LTC like 5 minutes is probably better than very short runs, and hashfull is better to be about half. Even longer TC (say 15 minutes) would be good for checking the throttling. TCEC14 Leela machine (an i5) seemed to me to suffer, I guess many have problems over long runs.
Also, forgot to mention, those results in your list are for different engines, from v19.0 to v21.1, and depending on net formats, it can make a significant difference. You are using a demoted net format of 10xxx run, while the reference for long time from now is and will be 40xxx format. The latest nets of the 40xxx are by a significant margin the best ones, even before the last LR drop. My inference is that test 40 is probably already above AlphaZero level, maybe I will open a thread about that.
So, I think the benchmarks now should use v21.1 engine and a test 40 net. I proposed one at the beginning of this thread, but yoy stuck to your weird arguments and now you post useless performance lists.
Just a sidenote: the NNcache can lead to somewhat misleading nodes per second counts. If you benchmark with a large value, and it does not fill it before the end, you will get significant NPS results, but they will not represent your actual speed throughout the game. Once filled, the NPS will drop a lot, and that is actually the speed you will get for the rest of a game.

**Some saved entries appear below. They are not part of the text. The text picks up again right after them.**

-- pv_equiv track=rewrite | github.com/wpf68/Codingame | 241111_Playing_Card_Odds/PlayingCardOdds.py | typeClean
-- ===== SOURCE A (Python) =====
-- listCard = "23456789TJQKA"
--
-- def typeClean(removed):
--     delClean = []
--     i = 0
--     while i < len(removed):
--         if removed[i] in listCard:
--             if i + 1 < len(removed) and removed[i + 1] in "CDHS":
--                 delClean.append(removed[i:i+2])
--                 i += 1
--                 # continue
--             else:
--                 delClean.append(removed[i])
--         elif removed[i] in "CDHS":
--             delClean.append(removed[i])
--         i += 1
--
--
--     return delClean
-- ===== SOURCE B (Python) =====
-- import re
--
-- _TOKEN = re.compile(r'[23456789TJQKA][CDHS]?|[CDHS]')
--
-- def typeClean(removed):
--     # One regex pass: a rank optionally grabs a following suit, a lone suit
--     # matches by itself, everything else is skipped.
--     return _TOKEN.findall(removed)
-- ===== Notes on version B (the rewrite author's own statement) =====
-- stated objective: faster
-- what changed: Replaces the manual while-loop with index bookkeeping by a single regular-expression pass (re.findall with a rank-optional-suit | suit pattern), whose scan runs in C.
import Mathlib
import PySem

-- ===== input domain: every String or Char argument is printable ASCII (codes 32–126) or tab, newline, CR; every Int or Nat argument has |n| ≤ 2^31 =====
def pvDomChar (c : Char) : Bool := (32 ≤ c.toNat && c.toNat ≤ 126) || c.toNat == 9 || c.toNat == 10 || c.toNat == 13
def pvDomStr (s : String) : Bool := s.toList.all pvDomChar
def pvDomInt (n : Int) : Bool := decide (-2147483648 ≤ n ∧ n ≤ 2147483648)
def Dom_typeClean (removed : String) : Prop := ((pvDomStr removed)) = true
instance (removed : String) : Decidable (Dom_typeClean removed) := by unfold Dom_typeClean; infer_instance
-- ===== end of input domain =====

-- B replaces the manual index-bookkeeping while-loop with one re.findall pass; same O(n) work, measurably faster constant factor (C regex engine).


-- ===== PORT A =====
-- 'removed[i] in listCard' for the single character removed[i] is exactly list membership (exact on single chars)
def inRank (c : Char) : Bool := "23456789TJQKA".toList.contains c
def inSuit (c : Char) : Bool := "CDHS".toList.contains c

-- the while-loop of A: index i, accumulator delClean
def typeCleanGo (cs : List Char) (i : Nat) (acc : List String) : List String :=
  if h : i < cs.length then
    if inRank cs[i] then
      if h2 : i + 1 < cs.length then
        if inSuit cs[i + 1] then
          -- delClean.append(removed[i:i+2]); i += 1; then i += 1
          typeCleanGo cs (i + 1 + 1) (acc ++ [String.ofList (PySem.List.slice cs (some (i : Int)) (some ((i : Int) + 2)))])
        else
          typeCleanGo cs (i + 1) (acc ++ [String.ofList [cs[i]]])
      else
        typeCleanGo cs (i + 1) (acc ++ [String.ofList [cs[i]]])
    else if inSuit cs[i] then
      typeCleanGo cs (i + 1) (acc ++ [String.ofList [cs[i]]])
    else
      typeCleanGo cs (i + 1) acc
  else
    acc
termination_by cs.length - i

def typeClean (removed : String) : List String :=
  typeCleanGo removed.toList 0 []

-- ===== PORT B =====
-- Source B uses re.findall(r'[23456789TJQKA][CDHS]?|[CDHS]', removed): Lean has no regex engine, so the
-- non-overlapping left-to-right scan of this fixed pattern is ported by hand, step for step (exact:
-- findall tries alternatives in order at each position, the optional suit is greedy, non-matching
-- characters are skipped one at a time).
def scanTokens : List Char → List String
  | [] => []
  | c :: rest =>
    if inRank c then
      match rest with
      | [] => [String.ofList [c]]
      | d :: rest' =>
        if inSuit d then String.ofList [c, d] :: scanTokens rest'
        else String.ofList [c] :: scanTokens (d :: rest')
    else if inSuit c then
      String.ofList [c] :: scanTokens rest
    else
      scanTokens rest

def typeClean_alt (removed : String) : List String :=
  scanTokens removed.toList

-- ===== PRECONDITION & SPEC =====
def Spec_typeClean (removed : String) (out : List String) : Prop := out = typeClean_alt removed
instance (removed : String) (out : List String) : Decidable (Spec_typeClean removed out) := by unfold Spec_typeClean; infer_instance

-- ===== CLAIM (what is proved, stated in full; the proofs are below) =====
def Claim_equal_typeClean : Prop := ∀ (removed : String), Dom_typeClean removed → Spec_typeClean removed (typeClean removed)

-- ===== LEMMAS AND PROOFS =====

lemma slice_two (cs : List Char) (i : Nat) (h2 : i + 1 < cs.length) :
    PySem.List.slice cs (some (i : Int)) (some ((i : Int) + 2)) = [cs[i], cs[i + 1]] := by
  have : ((i : Int) + 2) = ((i + 2 : Nat) : Int) := by push_cast; ring
  rw [this, PySem.List.slice_natCast]
  have hd : cs.drop i = cs[i] :: cs.drop (i + 1) := List.drop_eq_getElem_cons (by omega)
  have hd2 : cs.drop (i + 1) = cs[i + 1] :: cs.drop (i + 2) := List.drop_eq_getElem_cons h2
  have hn : i + 2 - i = 2 := by omega
  rw [hd, hd2, hn]
  rfl

lemma go_eq_scan (cs : List Char) (i : Nat) (acc : List String) :
    typeCleanGo cs i acc = acc ++ scanTokens (cs.drop i) := by
  by_cases h : i < cs.length
  · have hd : cs.drop i = cs[i] :: cs.drop (i + 1) := List.drop_eq_getElem_cons h
    rw [typeCleanGo]
    simp only [dif_pos h]
    by_cases hr : inRank cs[i]
    · simp only [if_pos hr]
      by_cases h2 : i + 1 < cs.length
      · have hd2 : cs.drop (i + 1) = cs[i + 1] :: cs.drop (i + 2) := List.drop_eq_getElem_cons h2
        simp only [dif_pos h2]
        by_cases hs : inSuit cs[i + 1]
        · rw [if_pos hs, go_eq_scan cs (i + 1 + 1) _, slice_two cs i h2, hd, hd2]
          simp only [scanTokens]
          simp [hr, hs]
        · rw [if_neg hs, go_eq_scan cs (i + 1) _, hd, hd2]
          simp [scanTokens, hr, hs]
      · have hnil : cs.drop (i + 1) = [] := List.drop_eq_nil_of_le (by omega)
        simp only [dif_neg h2]
        rw [go_eq_scan cs (i + 1) _, hd, hnil]
        simp only [scanTokens]
        simp [hr]
    · simp only [if_neg hr]
      by_cases hs : inSuit cs[i]
      · rw [if_pos hs, go_eq_scan cs (i + 1) _, hd]
        cases hc2 : cs.drop (i + 1) <;> simp [scanTokens, hr, hs]
      · rw [if_neg hs, go_eq_scan cs (i + 1) _, hd]
        cases hc2 : cs.drop (i + 1) <;> simp [scanTokens, hr, hs]
  · rw [typeCleanGo]
    simp only [dif_neg h, List.drop_eq_nil_of_le (by omega : cs.length ≤ i), scanTokens, List.append_nil]
termination_by cs.length - i

-- ===== VERDICT (by name: the statement is the Claim_ definition above) =====
theorem typeClean_spec : Claim_equal_typeClean := by
  intro removed _
  unfold Spec_typeClean typeClean typeClean_alt
  rw [go_eq_scan]
  simp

Yes, I am aware of that, this is just a benchmark. I observed that during the game, _average_ speed is about 15% lower than the benchmark at same time used (LTC for this benchmark), if setting similar large in-game NNcache. There are some high and lows in speed in-game I don't understand, I am talking of average (better to say "median") speed.
Using very tiny NNcache OTOH can diminish the speeds by a factor of 2 both in benchmark and in-game, and is to be avoided.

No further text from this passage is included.